_Exercise requirements:_
Looking at the listing below, retype exactly the lines starting at the one containing "have hrest_pw : rest.Pairwise" and ending at the one containing "have hx_rest : x", both included, and nothing else.

_Data supplied:_
-- pv_equiv track=rewrite | github.com/yuchanmo/python1_class | 과제/hw2_14b.py | sort_repeated
-- ===== SOURCE A (Python) =====
-- def sort_repeated(l):
--     dic={}
--     for v in l:
--         if v in dic:
--             dic[v]+=1
--         else:
--             dic[v]=1
--     #return dic
--     return sorted(list(map(lambda x : x[0],filter(lambda x:x[1]>1,dic.items()))))
-- ===== SOURCE B (Python) =====
-- def sort_repeated(l):
--     s = sorted(l)
--     res = []
--     i = 0
--     n = len(s)
--     while i < n:
--         j = i + 1
--         while j < n and s[j] == s[i]:
--             j += 1
--         if j - i > 1:
--             res.append(s[i])
--         i = j
--     return res
-- ===== Notes on version B (the rewrite author's own statement) =====
-- stated objective: alternative
-- what changed: Replaces the frequency-dict-then-sort strategy with sort-first then a single linear pass grouping consecutive equal runs, appending each value whose run is longer than 1 (already in sorted order, no second sort).
import Mathlib
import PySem

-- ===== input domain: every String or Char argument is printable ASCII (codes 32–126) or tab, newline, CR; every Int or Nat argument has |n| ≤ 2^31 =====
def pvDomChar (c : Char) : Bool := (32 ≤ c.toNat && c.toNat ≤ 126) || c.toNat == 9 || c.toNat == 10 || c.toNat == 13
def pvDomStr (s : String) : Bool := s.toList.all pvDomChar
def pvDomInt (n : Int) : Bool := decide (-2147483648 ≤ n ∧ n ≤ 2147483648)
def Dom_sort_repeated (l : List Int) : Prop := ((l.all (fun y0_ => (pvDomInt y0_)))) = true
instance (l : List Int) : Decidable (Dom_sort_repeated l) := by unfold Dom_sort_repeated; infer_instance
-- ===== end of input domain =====

-- B replaces A's frequency-dict-then-sort with sort-first then one linear pass over
-- consecutive equal runs (alternative decomposition; same asymptotic cost).

-- ===== PORT A =====
-- dic = {}; for v in l: increment dic[v] if v in dic else set dic[v] = 1;
-- return sorted(map(fst, filter(snd > 1, dic.items())))
def sort_repeated (l : List Int) : List Int :=
  let dic := l.foldl (fun d v =>
    if d.contains v then d.insert v (d.getD v 0 + 1) else d.insert v 1)
    (PySem.Dict.empty : PySem.Dict Int Int)
  PySem.List.sorted ((dic.items.filter (fun x => decide (x.2 > 1))).map (fun x => x.1))
    (fun x => x) false

-- ===== PORT B =====
-- the outer while loop of Source B: each iteration consumes the run of elements equal to
-- the current head (the inner while), appending the head if the run length j - i > 1
def collectRuns (s : List Int) : List Int :=
  match s with
  | [] => []
  | x :: xs =>
    let run := xs.takeWhile (fun y => y == x)
    let rest := xs.dropWhile (fun y => y == x)
    if run.length + 1 > 1 then x :: collectRuns rest else collectRuns rest
termination_by s.length
decreasing_by
  · simpa using Nat.lt_succ_of_le (List.length_dropWhile_le _ _)
  · simpa using Nat.lt_succ_of_le (List.length_dropWhile_le _ _)

def sort_repeated_alt (l : List Int) : List Int :=
  collectRuns (PySem.List.sorted l (fun x => x) false)

-- ===== PRECONDITION & SPEC =====
def Spec_sort_repeated (l : List Int) (out : List Int) : Prop := out = sort_repeated_alt l
instance (l : List Int) (out : List Int) : Decidable (Spec_sort_repeated l out) := by unfold Spec_sort_repeated; infer_instance

-- ===== CLAIM (what is proved, stated in full; the proofs are below) =====
def Claim_equal_sort_repeated : Prop := ∀ (l : List Int), Dom_sort_repeated l → Spec_sort_repeated l (sort_repeated l)

-- ===== LEMMAS AND PROOFS =====

lemma collectRuns_cons (x : Int) (xs : List Int) :
    collectRuns (x :: xs) =
      if (xs.takeWhile (fun y => y == x)).length + 1 > 1
      then x :: collectRuns (xs.dropWhile (fun y => y == x))
      else collectRuns (xs.dropWhile (fun y => y == x)) := by
  rw [collectRuns]

-- every element remaining after dropping the leading run of x's is strictly above x
lemma dropWhile_gt (x : Int) (xs : List Int) (hs : xs.Pairwise (· ≤ ·))
    (hx : ∀ y ∈ xs, x ≤ y) :
    ∀ y ∈ xs.dropWhile (fun y => y == x), x < y := by
  induction xs with
  | nil => simp
  | cons a as ih =>
    rw [List.pairwise_cons] at hs
    by_cases ha : a = x
    · subst ha
      simp only [List.dropWhile_cons, beq_self_eq_true, if_true]
      exact ih hs.2 (fun y hy => hs.1 y hy)
    · have hxa : x < a := lt_of_le_of_ne (hx a (by simp)) (Ne.symm ha)
      simp only [List.dropWhile_cons, beq_iff_eq, ha, if_false]
      intro y hy
      rcases hy with _ | hy
      · exact hxa
      · exact lt_of_lt_of_le hxa (hs.1 y (by assumption))

-- on a sorted list, collectRuns collects exactly the values of count > 1, strictly increasing
lemma collectRuns_spec (s : List Int) (hs : s.Pairwise (· ≤ ·)) :
    (∀ x, x ∈ collectRuns s ↔ 1 < s.count x) ∧ (collectRuns s).Pairwise (· < ·) := by
  induction s using collectRuns.induct with
  | case1 => simp [collectRuns]
  | case2 x xs run rest hr ih | case3 x xs run rest hr ih =>
    clear hr
    have hrundef : run = xs.takeWhile (fun y => y == x) := rfl
    have hrestdef : rest = xs.dropWhile (fun y => y == x) := rfl
    rw [List.pairwise_cons] at hs
    have hrest_pw : rest.Pairwise (· ≤ ·) :=
      List.Pairwise.sublist (List.dropWhile_sublist _) hs.2
    have hgt : ∀ y ∈ rest, x < y := dropWhile_gt x xs hs.2 hs.1
    obtain ⟨ihm, ihp⟩ := ih hrest_pw
    have hsplit : run ++ rest = xs := List.takeWhile_append_dropWhile
    have hrun_eq : ∀ y ∈ run, y = x := by
      intro y hy
      have := List.mem_takeWhile_imp hy
      simpa using this
    have hx_rest : x ∉ rest := fun h => lt_irrefl x (hgt x h)
    have hcount : ∀ y : Int, (x :: xs).count y =
        (if y = x then 1 + run.length else 0) + rest.count y := by
      intro y
      rw [List.count_cons, ← hsplit, List.count_append]
      by_cases h : y = x
      · subst h
        rw [List.count_eq_length.mpr (fun b hb => (hrun_eq b hb).symm)]
        simp
        omega
      · have h' : ¬x = y := fun e => h e.symm
        rw [List.count_eq_zero.mpr (fun hy => h (hrun_eq y hy))]
        simp [h, h']
    constructor
    · intro y
      rw [hcount y, collectRuns_cons, ← hrestdef, ← hrundef]
      by_cases hy : y = x
      · subst hy
        rw [List.count_eq_zero.mpr hx_rest, if_pos rfl]
        split_ifs with hb
        · exact iff_of_true (by simp) (by omega)
        · rw [ihm y, List.count_eq_zero.mpr hx_rest]
          omega
      · rw [if_neg hy]
        split_ifs with hb
        · simp only [List.mem_cons, ihm y, hy, false_or, Nat.zero_add]
        · rw [ihm y]
          omega
    · rw [collectRuns_cons, ← hrestdef, ← hrundef]
      split_ifs with hb
      · refine List.pairwise_cons.mpr ⟨?_, ihp⟩
        intro z hz
        have h1 : 1 < rest.count z := (ihm z).mp hz
        exact hgt z (List.count_pos_iff.mp (by omega))
      · exact ihp

-- A's counting loop builds exactly Counter(l): on a missing key getD gives 0, so both branches insert getD+1
lemma fold_eq_counter (l : List Int) :
    l.foldl (fun d v =>
      if d.contains v then d.insert v (d.getD v 0 + 1) else d.insert v 1)
      (PySem.Dict.empty : PySem.Dict Int Int) = PySem.Dict.counter l := by
  rw [← PySem.Dict.foldl_insert_getD_add_one_eq_counter]
  congr 1
  funext d v
  by_cases h : d.contains v
  · simp [h]
  · simp only [Bool.not_eq_true] at h
    simp [h, PySem.Dict.getD_of_not_contains d 0 h]

theorem sort_repeated_eq (l : List Int) : sort_repeated l = sort_repeated_alt l := by
  have hs : (PySem.List.sorted l (fun x => x) false).Pairwise (· ≤ ·) :=
    PySem.List.sorted_pairwise l (fun x => x)
  obtain ⟨hmem, hpw⟩ := collectRuns_spec _ hs
  have hcnt : ∀ x : Int, (PySem.List.sorted l (fun x => x) false).count x = l.count x :=
    fun x => (PySem.List.sorted_perm l (fun x => x) false).count_eq x
  unfold sort_repeated sort_repeated_alt
  simp only [fold_eq_counter]
  rw [PySem.Dict.items_counter, List.filter_map, List.map_map]
  apply PySem.List.sorted_eq_of_perm_of_pairwise_lt
  · -- collectRuns(sorted l) is a permutation of the filtered key list: both Nodup, same membership
    apply (List.perm_ext_iff_of_nodup ?_ ?_).mpr
    · intro a
      simp only [hmem a, hcnt a, List.mem_map, List.mem_filter, Function.comp]
      constructor
      · intro h
        refine ⟨a, ⟨?_, ?_⟩, rfl⟩
        · exact (PySem.Set.mem_ofList _ _).mpr (List.count_pos_iff.mp (by omega))
        · simp; exact_mod_cast h
      · rintro ⟨b, ⟨hb1, hb2⟩, rfl⟩
        simp at hb2
        exact_mod_cast hb2
    · exact hpw.imp (fun h => ne_of_lt h)
    · refine List.Nodup.map ?_ (List.Nodup.filter _ (PySem.Set.nodup_ofList _))
      intro a b h
      simpa using h
  · exact hpw

-- ===== VERDICT (by name: the statement is the Claim_ definition above) =====
theorem sort_repeated_spec : Claim_equal_sort_repeated := by
  intro l _
  exact sort_repeated_eq l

_Solution for this problem:_
    have hrest_pw : rest.Pairwise (· ≤ ·) :=
      List.Pairwise.sublist (List.dropWhile_sublist _) hs.2
    have hgt : ∀ y ∈ rest, x < y := dropWhile_gt x xs hs.2 hs.1
    obtain ⟨ihm, ihp⟩ := ih hrest_pw
    have hsplit : run ++ rest = xs := List.takeWhile_append_dropWhile
    have hrun_eq : ∀ y ∈ run, y = x := by
      intro y hy
      have := List.mem_takeWhile_imp hy
      simpa using this
    have hx_rest : x ∉ rest := fun h => lt_irrefl x (hgt x h)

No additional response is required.